*Instructions for the task*
Every line in the data below from the one containing "hBl2, hBls, pv_if_max]" down to the one containing "-- the list", both included, must be retyped exactly; no other line is to appear.

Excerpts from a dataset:
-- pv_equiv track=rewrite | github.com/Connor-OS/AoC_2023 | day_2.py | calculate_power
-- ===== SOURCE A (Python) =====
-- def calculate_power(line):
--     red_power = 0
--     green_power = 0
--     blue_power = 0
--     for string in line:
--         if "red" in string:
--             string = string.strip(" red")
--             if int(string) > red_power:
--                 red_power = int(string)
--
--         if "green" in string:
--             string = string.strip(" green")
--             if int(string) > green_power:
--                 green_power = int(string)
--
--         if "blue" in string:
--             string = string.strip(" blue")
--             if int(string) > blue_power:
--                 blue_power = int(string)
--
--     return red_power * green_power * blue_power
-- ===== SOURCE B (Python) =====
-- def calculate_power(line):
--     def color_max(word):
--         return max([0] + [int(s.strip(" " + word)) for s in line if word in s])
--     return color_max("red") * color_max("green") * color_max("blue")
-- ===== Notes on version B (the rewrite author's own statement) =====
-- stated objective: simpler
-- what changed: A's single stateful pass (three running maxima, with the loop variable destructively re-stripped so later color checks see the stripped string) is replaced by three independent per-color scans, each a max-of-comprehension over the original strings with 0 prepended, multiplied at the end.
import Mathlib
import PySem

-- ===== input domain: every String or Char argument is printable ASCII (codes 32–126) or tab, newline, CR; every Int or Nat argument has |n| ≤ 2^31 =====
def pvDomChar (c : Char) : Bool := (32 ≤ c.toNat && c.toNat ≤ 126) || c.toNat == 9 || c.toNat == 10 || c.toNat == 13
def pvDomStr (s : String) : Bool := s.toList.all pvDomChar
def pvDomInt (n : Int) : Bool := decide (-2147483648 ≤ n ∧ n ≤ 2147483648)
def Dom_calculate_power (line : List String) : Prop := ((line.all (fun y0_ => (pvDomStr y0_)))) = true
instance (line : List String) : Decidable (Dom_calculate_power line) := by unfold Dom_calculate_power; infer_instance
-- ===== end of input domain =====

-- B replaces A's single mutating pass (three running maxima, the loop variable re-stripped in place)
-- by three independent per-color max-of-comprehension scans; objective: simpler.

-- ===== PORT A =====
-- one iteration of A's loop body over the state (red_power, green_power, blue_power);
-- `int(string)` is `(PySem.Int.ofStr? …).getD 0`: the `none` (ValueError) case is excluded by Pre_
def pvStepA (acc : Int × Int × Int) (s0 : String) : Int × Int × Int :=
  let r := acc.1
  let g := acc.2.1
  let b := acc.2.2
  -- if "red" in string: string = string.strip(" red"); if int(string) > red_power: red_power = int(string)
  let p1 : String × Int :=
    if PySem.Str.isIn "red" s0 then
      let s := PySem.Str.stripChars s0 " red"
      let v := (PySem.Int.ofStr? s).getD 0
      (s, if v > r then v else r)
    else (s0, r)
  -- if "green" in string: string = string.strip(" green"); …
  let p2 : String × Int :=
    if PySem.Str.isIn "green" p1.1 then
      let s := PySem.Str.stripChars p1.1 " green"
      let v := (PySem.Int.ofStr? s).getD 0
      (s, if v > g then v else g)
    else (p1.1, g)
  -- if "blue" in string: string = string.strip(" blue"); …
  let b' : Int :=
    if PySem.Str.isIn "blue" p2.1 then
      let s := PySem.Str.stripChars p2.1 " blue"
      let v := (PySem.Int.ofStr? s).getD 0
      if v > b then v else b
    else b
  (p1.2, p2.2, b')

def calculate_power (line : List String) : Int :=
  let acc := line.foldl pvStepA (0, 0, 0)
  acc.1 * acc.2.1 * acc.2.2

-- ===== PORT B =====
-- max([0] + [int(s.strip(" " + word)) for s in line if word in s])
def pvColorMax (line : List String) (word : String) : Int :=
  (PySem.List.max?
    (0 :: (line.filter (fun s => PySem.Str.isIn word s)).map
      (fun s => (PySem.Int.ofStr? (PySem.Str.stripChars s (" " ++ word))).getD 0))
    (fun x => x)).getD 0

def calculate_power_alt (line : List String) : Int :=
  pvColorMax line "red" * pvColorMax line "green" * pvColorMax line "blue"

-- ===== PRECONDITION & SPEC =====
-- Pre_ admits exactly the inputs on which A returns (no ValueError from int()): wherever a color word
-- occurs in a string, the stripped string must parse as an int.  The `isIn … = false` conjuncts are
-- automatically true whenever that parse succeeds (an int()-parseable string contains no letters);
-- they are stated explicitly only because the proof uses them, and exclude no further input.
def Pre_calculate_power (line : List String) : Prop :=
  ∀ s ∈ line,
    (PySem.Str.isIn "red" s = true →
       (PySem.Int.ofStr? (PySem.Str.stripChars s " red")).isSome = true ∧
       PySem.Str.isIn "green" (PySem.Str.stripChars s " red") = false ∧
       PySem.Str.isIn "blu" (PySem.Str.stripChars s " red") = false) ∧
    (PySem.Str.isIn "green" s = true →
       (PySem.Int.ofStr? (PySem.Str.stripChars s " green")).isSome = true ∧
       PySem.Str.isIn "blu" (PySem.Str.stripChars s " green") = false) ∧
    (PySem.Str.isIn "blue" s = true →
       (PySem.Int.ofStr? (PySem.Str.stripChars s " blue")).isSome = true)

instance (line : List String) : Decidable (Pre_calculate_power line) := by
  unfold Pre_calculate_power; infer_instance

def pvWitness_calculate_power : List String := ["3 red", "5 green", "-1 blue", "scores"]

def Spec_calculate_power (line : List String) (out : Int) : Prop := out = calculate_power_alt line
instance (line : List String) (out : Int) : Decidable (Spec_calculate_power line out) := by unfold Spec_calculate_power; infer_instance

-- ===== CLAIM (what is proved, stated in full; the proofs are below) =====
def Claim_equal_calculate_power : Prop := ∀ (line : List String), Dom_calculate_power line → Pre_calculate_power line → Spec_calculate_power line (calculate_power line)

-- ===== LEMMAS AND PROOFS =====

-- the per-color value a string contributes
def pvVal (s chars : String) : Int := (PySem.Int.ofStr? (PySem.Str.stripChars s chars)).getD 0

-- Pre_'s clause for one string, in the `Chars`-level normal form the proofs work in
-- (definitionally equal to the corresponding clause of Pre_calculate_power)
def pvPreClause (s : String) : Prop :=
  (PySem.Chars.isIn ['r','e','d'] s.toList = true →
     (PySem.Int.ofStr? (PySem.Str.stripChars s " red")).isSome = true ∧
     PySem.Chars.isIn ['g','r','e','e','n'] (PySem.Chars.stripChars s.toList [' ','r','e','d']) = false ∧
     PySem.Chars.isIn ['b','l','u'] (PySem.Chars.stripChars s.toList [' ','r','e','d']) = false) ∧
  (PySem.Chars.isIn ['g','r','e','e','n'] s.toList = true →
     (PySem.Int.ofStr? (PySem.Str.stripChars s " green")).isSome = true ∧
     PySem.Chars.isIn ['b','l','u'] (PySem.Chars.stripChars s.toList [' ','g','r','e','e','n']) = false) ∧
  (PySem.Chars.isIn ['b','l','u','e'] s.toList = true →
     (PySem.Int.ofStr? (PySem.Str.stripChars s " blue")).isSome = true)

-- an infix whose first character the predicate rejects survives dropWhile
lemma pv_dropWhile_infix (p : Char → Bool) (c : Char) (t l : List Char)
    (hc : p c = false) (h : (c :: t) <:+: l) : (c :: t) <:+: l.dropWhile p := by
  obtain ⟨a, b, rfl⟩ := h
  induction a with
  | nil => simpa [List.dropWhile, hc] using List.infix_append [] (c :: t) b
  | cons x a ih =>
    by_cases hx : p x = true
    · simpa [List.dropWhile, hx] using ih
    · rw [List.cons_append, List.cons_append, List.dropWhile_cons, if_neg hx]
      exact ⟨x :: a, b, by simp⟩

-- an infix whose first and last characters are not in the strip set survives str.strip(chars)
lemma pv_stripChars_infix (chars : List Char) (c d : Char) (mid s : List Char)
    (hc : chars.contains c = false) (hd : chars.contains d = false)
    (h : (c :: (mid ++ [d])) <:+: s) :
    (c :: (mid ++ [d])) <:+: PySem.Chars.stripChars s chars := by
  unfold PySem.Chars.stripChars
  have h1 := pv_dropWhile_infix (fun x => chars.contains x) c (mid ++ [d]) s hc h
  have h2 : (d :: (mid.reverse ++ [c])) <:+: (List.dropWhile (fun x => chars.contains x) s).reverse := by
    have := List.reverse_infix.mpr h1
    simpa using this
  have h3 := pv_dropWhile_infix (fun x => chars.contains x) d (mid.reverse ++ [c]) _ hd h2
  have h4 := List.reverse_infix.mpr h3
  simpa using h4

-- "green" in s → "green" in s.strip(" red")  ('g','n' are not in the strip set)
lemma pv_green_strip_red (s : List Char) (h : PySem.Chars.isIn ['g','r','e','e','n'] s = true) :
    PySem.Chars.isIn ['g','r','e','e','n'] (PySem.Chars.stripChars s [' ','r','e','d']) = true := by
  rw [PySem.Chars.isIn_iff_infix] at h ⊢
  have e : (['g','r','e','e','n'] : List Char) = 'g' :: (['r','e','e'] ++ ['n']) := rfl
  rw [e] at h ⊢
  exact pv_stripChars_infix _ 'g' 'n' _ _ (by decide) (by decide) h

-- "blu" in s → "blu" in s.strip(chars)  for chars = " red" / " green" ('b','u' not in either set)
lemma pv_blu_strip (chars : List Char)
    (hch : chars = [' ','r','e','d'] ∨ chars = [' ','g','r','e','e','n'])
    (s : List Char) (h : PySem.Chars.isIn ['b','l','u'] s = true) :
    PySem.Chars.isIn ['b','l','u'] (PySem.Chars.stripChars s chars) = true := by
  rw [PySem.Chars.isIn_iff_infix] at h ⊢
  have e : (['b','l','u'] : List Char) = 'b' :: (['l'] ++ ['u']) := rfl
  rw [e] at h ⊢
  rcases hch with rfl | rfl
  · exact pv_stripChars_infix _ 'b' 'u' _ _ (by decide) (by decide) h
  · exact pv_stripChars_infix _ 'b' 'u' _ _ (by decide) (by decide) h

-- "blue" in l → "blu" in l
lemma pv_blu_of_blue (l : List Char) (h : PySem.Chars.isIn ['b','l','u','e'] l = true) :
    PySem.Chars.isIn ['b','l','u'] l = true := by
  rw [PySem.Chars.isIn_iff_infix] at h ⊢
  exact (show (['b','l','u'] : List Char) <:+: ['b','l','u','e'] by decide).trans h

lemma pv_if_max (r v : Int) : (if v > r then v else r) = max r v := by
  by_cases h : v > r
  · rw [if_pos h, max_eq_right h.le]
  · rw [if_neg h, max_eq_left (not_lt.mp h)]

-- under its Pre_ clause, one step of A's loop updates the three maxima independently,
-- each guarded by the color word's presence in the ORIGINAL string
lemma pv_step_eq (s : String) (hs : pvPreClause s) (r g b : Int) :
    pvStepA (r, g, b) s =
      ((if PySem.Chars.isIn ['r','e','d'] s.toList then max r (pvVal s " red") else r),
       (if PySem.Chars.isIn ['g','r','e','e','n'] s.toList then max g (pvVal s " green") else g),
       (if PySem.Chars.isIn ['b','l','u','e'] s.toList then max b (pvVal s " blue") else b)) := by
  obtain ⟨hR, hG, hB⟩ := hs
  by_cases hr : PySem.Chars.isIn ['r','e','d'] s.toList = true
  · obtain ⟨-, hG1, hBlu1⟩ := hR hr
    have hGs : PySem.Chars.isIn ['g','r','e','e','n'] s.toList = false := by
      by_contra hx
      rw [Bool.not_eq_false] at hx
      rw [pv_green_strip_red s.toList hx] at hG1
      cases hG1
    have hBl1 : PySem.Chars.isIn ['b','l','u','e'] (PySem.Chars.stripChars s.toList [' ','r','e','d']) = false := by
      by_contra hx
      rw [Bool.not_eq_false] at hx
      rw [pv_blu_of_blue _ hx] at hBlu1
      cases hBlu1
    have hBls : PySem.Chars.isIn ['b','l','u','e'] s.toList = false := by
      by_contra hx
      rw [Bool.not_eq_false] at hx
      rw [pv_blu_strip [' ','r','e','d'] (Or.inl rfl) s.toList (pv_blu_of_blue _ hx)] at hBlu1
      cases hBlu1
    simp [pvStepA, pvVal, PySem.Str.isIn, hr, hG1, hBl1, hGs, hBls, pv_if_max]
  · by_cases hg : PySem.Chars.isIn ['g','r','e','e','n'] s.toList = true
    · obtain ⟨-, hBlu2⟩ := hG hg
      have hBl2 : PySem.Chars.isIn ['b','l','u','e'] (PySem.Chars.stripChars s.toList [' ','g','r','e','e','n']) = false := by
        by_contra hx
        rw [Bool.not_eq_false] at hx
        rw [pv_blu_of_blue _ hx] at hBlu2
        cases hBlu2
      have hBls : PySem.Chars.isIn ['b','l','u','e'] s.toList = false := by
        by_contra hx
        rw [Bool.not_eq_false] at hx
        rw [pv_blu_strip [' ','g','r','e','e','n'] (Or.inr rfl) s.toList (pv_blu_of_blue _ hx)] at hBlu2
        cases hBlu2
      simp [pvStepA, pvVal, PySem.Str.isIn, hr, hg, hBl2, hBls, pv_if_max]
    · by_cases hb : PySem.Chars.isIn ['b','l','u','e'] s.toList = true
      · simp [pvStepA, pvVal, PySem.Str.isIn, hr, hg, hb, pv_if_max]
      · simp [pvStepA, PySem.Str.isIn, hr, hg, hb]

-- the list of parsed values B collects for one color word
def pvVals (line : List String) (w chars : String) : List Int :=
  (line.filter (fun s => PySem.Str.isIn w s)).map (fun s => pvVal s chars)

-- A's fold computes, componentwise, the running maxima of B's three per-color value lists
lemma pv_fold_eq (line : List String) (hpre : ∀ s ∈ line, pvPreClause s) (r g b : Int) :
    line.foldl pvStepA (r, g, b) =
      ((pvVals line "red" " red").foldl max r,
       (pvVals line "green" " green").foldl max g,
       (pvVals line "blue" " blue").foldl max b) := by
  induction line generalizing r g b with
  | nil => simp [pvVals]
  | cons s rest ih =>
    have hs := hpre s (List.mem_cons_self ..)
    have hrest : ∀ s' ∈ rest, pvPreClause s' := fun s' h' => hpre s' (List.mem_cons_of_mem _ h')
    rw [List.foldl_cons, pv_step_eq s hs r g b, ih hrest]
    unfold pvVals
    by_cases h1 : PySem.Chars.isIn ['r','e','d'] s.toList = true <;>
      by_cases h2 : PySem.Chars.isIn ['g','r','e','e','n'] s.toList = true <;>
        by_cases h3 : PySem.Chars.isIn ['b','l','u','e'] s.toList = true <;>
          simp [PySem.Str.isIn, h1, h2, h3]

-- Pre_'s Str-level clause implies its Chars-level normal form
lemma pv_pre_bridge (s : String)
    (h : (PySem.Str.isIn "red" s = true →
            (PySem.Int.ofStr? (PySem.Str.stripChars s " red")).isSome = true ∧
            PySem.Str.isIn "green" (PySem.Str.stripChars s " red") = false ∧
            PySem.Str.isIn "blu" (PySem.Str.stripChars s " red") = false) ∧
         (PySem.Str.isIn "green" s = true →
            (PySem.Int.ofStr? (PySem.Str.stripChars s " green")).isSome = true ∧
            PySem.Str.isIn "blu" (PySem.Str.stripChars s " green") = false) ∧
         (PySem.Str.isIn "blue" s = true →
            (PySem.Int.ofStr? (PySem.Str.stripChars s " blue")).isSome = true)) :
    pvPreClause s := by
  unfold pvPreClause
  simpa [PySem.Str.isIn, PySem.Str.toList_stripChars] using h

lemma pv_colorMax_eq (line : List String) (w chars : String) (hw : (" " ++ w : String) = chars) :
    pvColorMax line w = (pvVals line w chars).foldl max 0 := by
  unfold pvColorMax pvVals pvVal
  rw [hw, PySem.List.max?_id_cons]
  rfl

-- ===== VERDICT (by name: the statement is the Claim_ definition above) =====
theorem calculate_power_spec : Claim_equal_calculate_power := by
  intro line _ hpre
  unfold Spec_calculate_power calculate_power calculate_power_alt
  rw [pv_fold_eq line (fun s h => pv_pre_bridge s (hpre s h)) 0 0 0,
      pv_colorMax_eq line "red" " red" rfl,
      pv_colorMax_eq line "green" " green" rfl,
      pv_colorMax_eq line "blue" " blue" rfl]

*Response below*
      simp [pvStepA, pvVal, PySem.Str.isIn, hr, hg, hBl2, hBls, pv_if_max]
    · by_cases hb : PySem.Chars.isIn ['b','l','u','e'] s.toList = true
      · simp [pvStepA, pvVal, PySem.Str.isIn, hr, hg, hb, pv_if_max]
      · simp [pvStepA, PySem.Str.isIn, hr, hg, hb]

-- the list of parsed values B collects for one color word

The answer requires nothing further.